3. Update SASL mechanism, JAAS configuration and other properties for the brokers and perform rolling restart of all brokers
4. Restart all clients with SASL_SSL/SASL_PLAINTEXT as required
If using SASL for inter-broker communication, switch to SASL_SSL/SASL_PLAINTEXT and perform rolling restart of brokers again.

Rejected Alternatives

Enable a small set of SASL mechanisms with a default implementation in Kafka

Since the security requirements and infrastructure used in different organizations vary, default implementation of login modules and security providers and unlikely to be sufficient for all users. Unlike Kerberos, where most users are likely to use the Kerberos module provided in the JDK, other mechanisms are likely to be customized by users to enable integration with existing authentication providers. The proposed implementation removes along with a follow-on KIP to configure callbacks will remove the restriction that a SASL mechanism without a default implementation in Kafka cannot be used at all.

...

This would provide additional flexibility, but would require users to implement more code. This would be more suitable if there is a requirement to implement authentication using protocols other than SASL.

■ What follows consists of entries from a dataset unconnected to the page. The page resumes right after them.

-- pv_equiv track=rewrite | github.com/nabakirov/TicketGenerator | exam/login/security.py | hashCompare
-- ===== SOURCE A (Python) =====
-- def hashCompare(hash1, hash2):
--     if len(hash1) != len(hash2):
--         raise ValueError('Hashes seem to be different lengths')
--     identical = True
--     for index in range(0, len(hash1)):
--         if hash1[index] != hash2[index]:
--             identical = False
--     return identical
-- ===== SOURCE B (Python) =====
-- def hashCompare(hash1, hash2):
--     if len(hash1) != len(hash2):
--         raise ValueError('Hashes seem to be different lengths')
--     return hash1 == hash2
-- ===== Notes on version B (the rewrite author's own statement) =====
-- stated objective: simpler
-- what changed: Keeps the equal-length guard but replaces the index loop with its 'identical' flag by a single built-in whole-string equality comparison.
import Mathlib
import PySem

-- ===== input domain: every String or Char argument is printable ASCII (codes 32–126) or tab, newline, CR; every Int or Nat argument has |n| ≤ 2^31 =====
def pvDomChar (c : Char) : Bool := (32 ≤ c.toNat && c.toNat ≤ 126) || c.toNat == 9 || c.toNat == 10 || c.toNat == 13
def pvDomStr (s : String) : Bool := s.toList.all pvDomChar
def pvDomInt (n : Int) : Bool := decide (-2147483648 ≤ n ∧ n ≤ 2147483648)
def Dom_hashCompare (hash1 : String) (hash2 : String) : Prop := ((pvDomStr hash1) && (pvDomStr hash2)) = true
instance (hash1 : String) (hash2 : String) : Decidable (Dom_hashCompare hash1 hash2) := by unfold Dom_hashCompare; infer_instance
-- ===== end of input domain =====

-- B replaces A's index loop and flag by one whole-string equality; the equal-length guard (ValueError) is kept, so Pre_ excludes unequal lengths for both.

-- ===== PORT A =====
-- the length guard raises outside Pre_; inside Pre_ the loop runs over range(0, len(hash1))
def hashCompare (hash1 : String) (hash2 : String) : Bool :=
  (PySem.List.pyRange 0 (PySem.Str.len hash1) 1).foldl
    (fun identical index =>
      if PySem.Str.pyGet? hash1 index ≠ PySem.Str.pyGet? hash2 index then false else identical)
    true

-- ===== PORT B =====
def hashCompare_alt (hash1 : String) (hash2 : String) : Bool :=
  hash1 == hash2

-- ===== PRECONDITION & SPEC =====
-- A (and B) raise ValueError when the lengths differ; Pre_ excludes exactly those inputs.
def Pre_hashCompare (hash1 : String) (hash2 : String) : Prop :=
  PySem.Str.len hash1 = PySem.Str.len hash2
instance (hash1 : String) (hash2 : String) : Decidable (Pre_hashCompare hash1 hash2) := by unfold Pre_hashCompare; infer_instance
def pvWitness_hashCompare : String × String := ("abc1", "abd1")

def Spec_hashCompare (hash1 : String) (hash2 : String) (out : Bool) : Prop := out = hashCompare_alt hash1 hash2
instance (hash1 : String) (hash2 : String) (out : Bool) : Decidable (Spec_hashCompare hash1 hash2 out) := by unfold Spec_hashCompare; infer_instance

-- ===== CLAIM (what is proved, stated in full; the proofs are below) =====
def Claim_equal_hashCompare : Prop := ∀ (hash1 : String) (hash2 : String), Dom_hashCompare hash1 hash2 → Pre_hashCompare hash1 hash2 → Spec_hashCompare hash1 hash2 (hashCompare hash1 hash2)

-- ===== LEMMAS AND PROOFS =====

-- A's loop shape: the flag only ever goes to false, so the fold is an 'all' of the negated test.
theorem foldl_flag_all {α : Type} (p : α → Prop) [DecidablePred p] (xs : List α) (acc : Bool) :
    xs.foldl (fun identical x => if p x then false else identical) acc
      = (acc && xs.all (fun x => decide ¬ p x)) := by
  induction xs generalizing acc with
  | nil => simp
  | cons x xs ih =>
    simp only [List.foldl_cons, List.all_cons, ih]
    by_cases h : p x <;> simp [h]

theorem hashCompare_spec : Claim_equal_hashCompare := by
  intro hash1 hash2 _ hpre
  unfold Spec_hashCompare hashCompare hashCompare_alt
  rw [foldl_flag_all]
  unfold Pre_hashCompare at hpre
  simp only [PySem.Str.len_eq] at hpre ⊢
  simp only [Bool.true_and]
  rw [show (hash1 == hash2) = (hash1.toList == hash2.toList) by
        cases hash1; cases hash2; simp [String.ext_iff]]
  rcases h : (hash1.toList == hash2.toList) with _ | _
  · -- lists differ: some index in range witnesses a mismatch
    rw [beq_eq_false_iff_ne] at h
    rw [List.all_eq_false]
    have hne : ∃ k : Nat, k < hash1.toList.length ∧ hash1.toList[k]? ≠ hash2.toList[k]? := by
      by_contra hc
      push Not at hc
      apply h
      apply List.ext_getElem?
      intro n
      by_cases hn : n < hash1.toList.length
      · exact hc n hn
      · rw [List.getElem?_eq_none (by omega), List.getElem?_eq_none (by omega)]
    obtain ⟨k, hk, hkne⟩ := hne
    refine ⟨(k : Int), ?_, ?_⟩
    · rw [PySem.List.mem_pyRange_one]
      constructor <;> [positivity; exact_mod_cast hk]
    · simp [hkne]
  · -- lists equal: every index agrees
    rw [beq_iff_eq] at h
    rw [List.all_eq_true]
    intro i hi
    rw [PySem.List.mem_pyRange_one] at hi
    obtain ⟨hi0, _⟩ := hi
    obtain ⟨n, rfl⟩ := Int.eq_ofNat_of_zero_le hi0
    simp [h]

Support multiple SASL mechanisms within a Kafka broker with mechanism negotiation

Typical application protocols which support multiple SASL mechanisms perform negotiation of mechanisms before commencing authentication exchange using the negotiated mechanism. This involves exchange of mechanisms followed by the chosen mechanism being sent from the client to the server. For simplicity, Kafka clients will be allowed to enable only one mechanism in the client configuration. Kafka broker chooses the mechanism based on the first packet from the client, keeping the wire protocol simple.

Support multiple SASL mechanisms within a Kafka broker on different ports

To avoid mechanism exchange altogether, each SASL mechanism could be defined on a different port. With the current endpoint definitions, this would require each combination of transport layer and SASL mechanism to be defined as a new security protocol. This makes it harder to introduce new mechanisms without changing Kafka code. To define custom SASL protocols, the current security protocol enumeration needs to be made extensible as well.